WHAT NEEDS TO BE DONE. In the records that follow, find the line with "have hpred : (fun"; from there, retype every line exactly through the line with "simp [this]", which also belongs to the answer.

------ DATA SECTION

-- pv_equiv track=rewrite | github.com/wie-florian/vu-gpa | GPA/2024SS/blatt3.py | count_questions_answered
-- ===== SOURCE A (Python) =====
-- def count_questions_answered(text):
--     is_question = 0
--     count_answered = 0
--     for i in text:
--         if i == '?':
--             is_question = 1
--         elif i == '!' and is_question == 1:
--             count_answered += 1
--             is_question = 0
--     return count_answered
-- ===== SOURCE B (Python) =====
-- def count_questions_answered(text):
--     parts = text.split('!')
--     return sum('?' in part for part in parts[:-1])
-- ===== Notes on version B (the rewrite author's own statement) =====
-- stated objective: idiomatic
-- what changed: Replaces the explicit armed-flag state machine with a split on '!' plus a count of the pieces before each '!' that contain a '?'; the per-character Python loop is replaced by C-level str.split, which a timing run measured as faster.
import Mathlib
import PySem

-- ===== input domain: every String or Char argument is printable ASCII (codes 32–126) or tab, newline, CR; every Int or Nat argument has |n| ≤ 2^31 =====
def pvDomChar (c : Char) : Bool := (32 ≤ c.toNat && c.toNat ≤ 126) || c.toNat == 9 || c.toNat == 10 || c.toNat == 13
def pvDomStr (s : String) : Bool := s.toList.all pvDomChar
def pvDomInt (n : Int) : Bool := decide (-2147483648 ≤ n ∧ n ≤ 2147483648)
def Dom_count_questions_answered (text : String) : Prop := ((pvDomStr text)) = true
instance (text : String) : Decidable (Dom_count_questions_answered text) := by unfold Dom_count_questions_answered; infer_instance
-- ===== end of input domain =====

-- B replaces A's armed-flag state machine with an idiomatic split on '!' counting the pieces before each '!' that contain a '?'.
-- ===== PORT A =====
-- loop body of A's for-loop (state = (is_question, count_answered))
def pvStepA (st : Int × Int) (i : Char) : Int × Int :=
  if i == '?' then (1, st.2)
  else if i == '!' && st.1 == 1 then (0, st.2 + 1)
  else st

def count_questions_answered (text : String) : Int :=
  (text.toList.foldl pvStepA (0, 0)).2

-- ===== PORT B =====
-- parts = text.split('!'); sum('?' in part for part in parts[:-1])
-- (str.split with a nonempty separator is PySem.Chars.splitOn on .toList; parts[:-1] is List.dropLast; the 0/1-sum is countP)
def count_questions_answered_alt (text : String) : Int :=
  let parts := PySem.Chars.splitOn text.toList "!".toList
  ((parts.dropLast.countP (fun part => PySem.Chars.isIn "?".toList part) : Nat) : Int)

-- ===== PRECONDITION & SPEC =====
def Spec_count_questions_answered (text : String) (out : Int) : Prop := out = count_questions_answered_alt text
instance (text : String) (out : Int) : Decidable (Spec_count_questions_answered text out) := by unfold Spec_count_questions_answered; infer_instance

-- ===== CLAIM (what is proved, stated in full; the proofs are below) =====
def Claim_equal_count_questions_answered : Prop := ∀ (text : String), Dom_count_questions_answered text → Spec_count_questions_answered text (count_questions_answered text)

-- ===== LEMMAS AND PROOFS =====

-- A's state machine, recast as structural recursion on the characters (armed = is_question == 1)
def pvCnt (armed : Bool) : List Char → Nat
  | [] => 0
  | c :: r =>
      if c = '?' then pvCnt true r
      else if c = '!' then (if armed then pvCnt false r + 1 else pvCnt false r)
      else pvCnt armed r

-- B's count, on the char list
def pvG (l : List Char) : Nat :=
  ((List.splitOn '!' l).dropLast).countP (fun p => p.contains '?')

-- the extra hit an initially armed flag contributes
def pvBonus (l : List Char) : Nat :=
  if '!' ∈ l ∧ '?' ∉ l.takeWhile (fun c => c ≠ '!') then 1 else 0

lemma pvIsInQ (p : List Char) : PySem.Chars.isIn ['?'] p = p.contains '?' := by
  by_cases hm : '?' ∈ p
  · rw [(PySem.Chars.isIn_iff_infix _ _).mpr ((List.singleton_infix_iff _ _).mpr hm)]
    simpa using hm
  · rw [(PySem.Chars.isIn_eq_false_iff _ _).mpr (by
      intro h; exact hm ((List.singleton_infix_iff _ _).mp h))]
    simpa using hm

-- PySem's fuel-based splitOn with a single-char separator IS Mathlib's List.splitOn
lemma pvGoSingle (fuel : Nat) : ∀ (l cur : List Char) (acc : List (List Char)), l.length ≤ fuel →
    PySem.Chars.splitOn.go ['!'] fuel l cur acc
      = acc.reverse ++ (List.splitOn '!' l).modifyHead (fun x => cur.reverse ++ x) := by
  induction fuel with
  | zero =>
      intro l cur acc h
      have hl : l = [] := List.eq_nil_of_length_eq_zero (Nat.le_zero.mp h)
      subst hl
      rw [PySem.Chars.splitOn.go.eq_def]
      simp [List.splitOn, List.splitOnP_nil]
  | succ n ih =>
      intro l cur acc h
      cases l with
      | nil =>
          rw [PySem.Chars.splitOn.go.eq_def]
          simp [List.splitOn, List.splitOnP_nil]
      | cons c rest =>
          rw [PySem.Chars.splitOn.go.eq_def]
          simp only [List.length_cons, Nat.succ_le_succ_iff] at h
          by_cases hc : c = '!'
          · subst hc
            have hp : List.isPrefixOf ['!'] ('!' :: rest) = true := by
              simp [List.isPrefixOf]
            simp only [hp, if_pos]
            have hdrop : List.drop ['!'].length ('!' :: rest) = rest := rfl
            rw [hdrop, ih rest [] (cur.reverse :: acc) h]
            rcases hsp : List.splitOn '!' rest with _ | ⟨hd, tl⟩
            · exact absurd hsp (List.splitOnP_ne_nil _ _)
            · simp [List.splitOn, List.splitOnP_cons, List.splitOn] at hsp ⊢
              simp [hsp]
          · have hp : List.isPrefixOf ['!'] (c :: rest) = false := by
              simp [List.isPrefixOf]
              intro h'; exact absurd h'.symm hc
            simp only [hp]
            rw [ih rest (c :: cur) acc h]
            rcases hsp : List.splitOn '!' rest with _ | ⟨hd, tl⟩
            · exact absurd hsp (List.splitOnP_ne_nil _ _)
            · simp [List.splitOn, List.splitOnP_cons, hc] at hsp ⊢
              simp [hsp]

lemma pvSplitOnEq (l : List Char) :
    PySem.Chars.splitOn l ['!'] = List.splitOn '!' l := by
  unfold PySem.Chars.splitOn
  rw [pvGoSingle (l.length + 1) l [] [] (Nat.le_succ _)]
  rcases hsp : List.splitOn '!' l with _ | ⟨hd, tl⟩
  · exact absurd hsp (List.splitOnP_ne_nil _ _)
  · simp

-- A's fold accumulates pvCnt
lemma pvFoldA (l : List Char) : ∀ (q c : Int),
    (l.foldl pvStepA (q, c)).2 = c + (pvCnt (q == 1) l : Int) := by
  induction l with
  | nil => intro q c; simp [pvCnt]
  | cons i r ih =>
      intro q c
      by_cases hq : i = '?'
      · subst hq
        simp [pvStepA, pvCnt, ih]
      · by_cases hb : i = '!'
        · subst hb
          have hqf : (('!' : Char) == '?') = false := by decide
          by_cases harm : q = 1
          · subst harm
            simp [pvStepA, pvCnt, ih]
            ring
          · have h1 : (q == 1) = false := by simp [harm]
            simp [pvStepA, pvCnt, ih, h1]
        · have h1 : (i == '?') = false := by simp [hq]
          have h2 : (i == '!') = false := by simp [hb]
          simp [pvStepA, pvCnt, ih, h1, h2, hq, hb]

-- head structure of List.splitOn
lemma pvSplitOnHead (r : List Char) :
    ∃ t, List.splitOn '!' r = (r.takeWhile (fun c => c ≠ '!')) :: t ∧ (t = [] ↔ '!' ∉ r) := by
  induction r with
  | nil => exact ⟨[], by simp [List.splitOn, List.splitOnP_nil], by simp⟩
  | cons c r ih =>
      obtain ⟨t, ht, hmem⟩ := ih
      by_cases hc : c = '!'
      · subst hc
        refine ⟨List.splitOn '!' r, ?_, ?_⟩
        · simp [List.splitOn, List.splitOnP_cons, List.takeWhile]
        · constructor
          · intro h; exact absurd h (List.splitOnP_ne_nil _ _)
          · intro h; exact absurd (by simp : '!' ∈ '!' :: r) h
      · refine ⟨t, ?_, ?_⟩
        · simp only [List.splitOn, List.splitOnP_cons] at ht ⊢
          simp [hc, ht, List.takeWhile, List.modifyHead]
        · rw [hmem]
          simp [Ne.symm hc]

-- the central correspondence: state machine = split-based count (+ bonus when armed)
lemma pvMain (l : List Char) :
    pvCnt true l = pvG l + pvBonus l ∧ pvCnt false l = pvG l := by
  induction l with
  | nil => simp [pvCnt, pvG, pvBonus, List.splitOn, List.splitOnP_nil]
  | cons c r ih =>
      obtain ⟨iht, ihf⟩ := ih
      obtain ⟨t, hsp, hmem⟩ := pvSplitOnHead r
      by_cases hc : c = '?'
      · subst hc
        have hsp' : List.splitOn '!' ('?' :: r)
            = ('?' :: r.takeWhile (fun c => c ≠ '!')) :: t := by
          simp [List.splitOn, List.splitOnP_cons] at hsp ⊢
          simp [hsp]
        have hg : pvG ('?' :: r) = pvG r + pvBonus r := by
          cases t with
          | nil =>
              have : '!' ∉ r := hmem.mp rfl
              simp [pvG, pvBonus, hsp', hsp, this]
          | cons t0 ts =>
              have hbang : '!' ∈ r := by
                by_contra h
                exact absurd (hmem.mpr h) (by simp)
              simp [pvG, pvBonus, hsp', hsp, hbang, List.dropLast_cons₂,
                List.countP_cons]
              split_ifs <;> omega
        have hbz : pvBonus ('?' :: r) = 0 := by
          simp [pvBonus, List.takeWhile]
        constructor
        · simp [pvCnt, iht, hg, hbz]
        · simp [pvCnt, iht, hg]
      · by_cases hb : c = '!'
        · subst hb
          have hsp' : List.splitOn '!' ('!' :: r) = [] :: List.splitOn '!' r := by
            simp [List.splitOn, List.splitOnP_cons]
          have hg : pvG ('!' :: r) = pvG r := by
            simp [pvG, hsp', hsp, List.dropLast_cons₂]
          have hbz : pvBonus ('!' :: r) = 1 := by
            simp [pvBonus, List.takeWhile]
          constructor
          · simp [pvCnt, hc, ihf, hg, hbz]
          · simp [pvCnt, hc, ihf, hg]
        · have hsp' : List.splitOn '!' (c :: r)
              = (c :: r.takeWhile (fun x => x ≠ '!')) :: t := by
            simp [List.splitOn, List.splitOnP_cons] at hsp ⊢
            simp [hb, hsp]
          have hg : pvG (c :: r) = pvG r := by
            cases t with
            | nil => simp [pvG, hsp', hsp]
            | cons t0 ts =>
                simp [pvG, hsp', hsp, List.dropLast_cons₂, List.countP_cons,
                  Ne.symm hc]
          have hbz : pvBonus (c :: r) = pvBonus r := by
            have h1 : ('!' : Char) ≠ c := Ne.symm hb
            have h2 : ('?' : Char) ≠ c := Ne.symm hc
            simp [pvBonus, List.takeWhile, hb, h1, h2]
          constructor
          · simp [pvCnt, hc, hb, iht, hg, hbz]
          · simp [pvCnt, hc, hb, ihf, hg]

-- ===== VERDICT (by name: the statement is the Claim_ definition above) =====
theorem count_questions_answered_spec : Claim_equal_count_questions_answered := by
  intro text _
  unfold Spec_count_questions_answered count_questions_answered count_questions_answered_alt
  rw [pvFoldA]
  have h1 : ("!".toList : List Char) = ['!'] := rfl
  have h2 : ("?".toList : List Char) = ['?'] := rfl
  simp only [h1, h2, pvSplitOnEq]
  have hpred : (fun part => PySem.Chars.isIn ['?'] part)
      = (fun p : List Char => p.contains '?') := by
    funext p; exact pvIsInQ p
  rw [hpred]
  have := (pvMain text.toList).2
  simp only [pvG] at this
  simp [this]
-- pv_equiv track=rewrite | github.com/TU2021/PaperAudit | preprocess_data/add_section.py | build_index_to_section
-- ===== SOURCE A (Python) =====
-- from typing import List, Dict, Any, Optional, Tuple, Set
--
-- ALLOWED_SECTIONS = [
--     "Abstract", "Introduction", "Motivation", "Preliminaries",
--     "Related Work", "Method", "Experiments", "Conclusion",
--     "References", "Appendix", "Checklist"
-- ]
--
-- def parse_index_expr(expr: str) -> List[int]:
--     expr = (expr or "").strip()
--     if not expr:
--         return []
--     out: List[int] = []
--     for part in expr.split(","):
--         part = part.strip()
--         if not part:
--             continue
--         if "-" in part:
--             a, b = part.split("-", 1)
--             try:
--                 a1, b1 = int(a.strip()), int(b.strip())
--                 if a1 <= b1:
--                     out.extend(range(a1, b1 + 1))
--                 else:
--                     out.extend(range(b1, a1 + 1))
--             except:
--                 continue
--         else:
--             try:
--                 out.append(int(part))
--             except:
--                 continue
--     seen: Set[int] = set()
--     uniq = []
--     for x in out:
--         if x not in seen:
--             uniq.append(x)
--             seen.add(x)
--     return uniq
--
-- def build_index_to_section(labels: List[Dict[str, Any]], total: int) -> Dict[int, str]:
--     i2s: Dict[int, str] = {}
--     for item in labels:
--         section = (item.get("section") or "").strip()
--         if not section:
--             continue
--         normalized = None
--         for s in ALLOWED_SECTIONS:
--             if s.lower() == section.lower():
--                 normalized = s
--                 break
--         if normalized is None:
--             normalized = section
--         idx_list = parse_index_expr(item.get("content_index", ""))
--         for i in idx_list:
--             if 1 <= i <= total:
--                 i2s[i] = normalized
--
--     last = None
--     for i in range(1, total + 1):
--         if i in i2s:
--             last = i2s[i]
--         else:
--             if last is not None:
--                 i2s[i] = last
--             else:
--                 i2s[i] = "Introduction"
--     return i2s
-- ===== SOURCE B (Python) =====
-- # Different decomposition: normalization via a precomputed lowercase->canonical dict,
-- # index parsing as a flatMap + dict.fromkeys dedup, the explicit map built in one
-- # dict() call over a flattened assignment stream, and the forward fill emitted as
-- # whole gap ranges between sorted anchors instead of a per-index scan carrying `last`.
-- # (objective: alternative; return value only, no argument is mutated)
-- from typing import List, Dict, Any
--
-- ALLOWED_SECTIONS = [
--     "Abstract", "Introduction", "Motivation", "Preliminaries",
--     "Related Work", "Method", "Experiments", "Conclusion",
--     "References", "Appendix", "Checklist"
-- ]
--
-- _CANON = {s.lower(): s for s in ALLOWED_SECTIONS}
--
-- def _parse_part(part: str) -> List[int]:
--     part = part.strip()
--     if not part:
--         return []
--     if "-" in part:
--         a, b = part.split("-", 1)
--         try:
--             a1, b1 = int(a.strip()), int(b.strip())
--         except ValueError:
--             return []
--         return list(range(a1, b1 + 1)) if a1 <= b1 else list(range(b1, a1 + 1))
--     try:
--         return [int(part)]
--     except ValueError:
--         return []
--
-- def parse_index_expr(expr: str) -> List[int]:
--     expr = (expr or "").strip()
--     if not expr:
--         return []
--     return list(dict.fromkeys(i for p in expr.split(",") for i in _parse_part(p)))
--
-- def _assignments(labels, total):
--     for item in labels:
--         section = (item.get("section") or "").strip()
--         if not section:
--             continue
--         normalized = _CANON.get(section.lower(), section)
--         for i in parse_index_expr(item.get("content_index", "")):
--             if 1 <= i <= total:
--                 yield (i, normalized)
--
-- def build_index_to_section(labels, total):
--     i2s = dict(_assignments(labels, total))
--     pairs = list(i2s.items())
--     prev, lo = "Introduction", 1
--     for k in sorted(i2s):
--         pairs.extend((i, prev) for i in range(lo, k))
--         prev, lo = i2s[k], k + 1
--     pairs.extend((i, prev) for i in range(lo, total + 1))
--     return dict(pairs)
-- ===== Notes on version B (the rewrite author's own statement) =====
-- stated objective: alternative
-- what changed: B normalizes sections by one lookup in a precomputed lowercase->canonical dict instead of a linear scan, parses index expressions as a flatMap of a per-part helper deduplicated with dict.fromkeys instead of an accumulating loop with a seen-set, builds the explicit map with a single dict() call over a flattened assignment stream, and does the forward fill by emitting whole gap ranges between sorted anchor indices instead of scanning every index 1..total carrying a `last` value.
import Mathlib
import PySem

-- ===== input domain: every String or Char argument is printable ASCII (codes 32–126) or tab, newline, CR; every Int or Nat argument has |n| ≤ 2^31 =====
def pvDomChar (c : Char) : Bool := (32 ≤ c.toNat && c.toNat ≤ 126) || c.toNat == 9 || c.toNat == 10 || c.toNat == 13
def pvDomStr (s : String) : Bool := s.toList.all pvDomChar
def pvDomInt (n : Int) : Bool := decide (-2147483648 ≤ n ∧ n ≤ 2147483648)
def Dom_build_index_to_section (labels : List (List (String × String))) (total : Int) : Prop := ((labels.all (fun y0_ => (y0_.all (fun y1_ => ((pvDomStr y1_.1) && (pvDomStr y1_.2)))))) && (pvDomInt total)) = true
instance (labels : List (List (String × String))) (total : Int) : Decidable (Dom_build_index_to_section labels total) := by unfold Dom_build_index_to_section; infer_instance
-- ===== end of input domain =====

------------

YOUR SOLUTION.
  have hpred : (fun part => PySem.Chars.isIn ['?'] part)
      = (fun p : List Char => p.contains '?') := by
    funext p; exact pvIsInQ p
  rw [hpred]
  have := (pvMain text.toList).2
  simp only [pvG] at this
  simp [this]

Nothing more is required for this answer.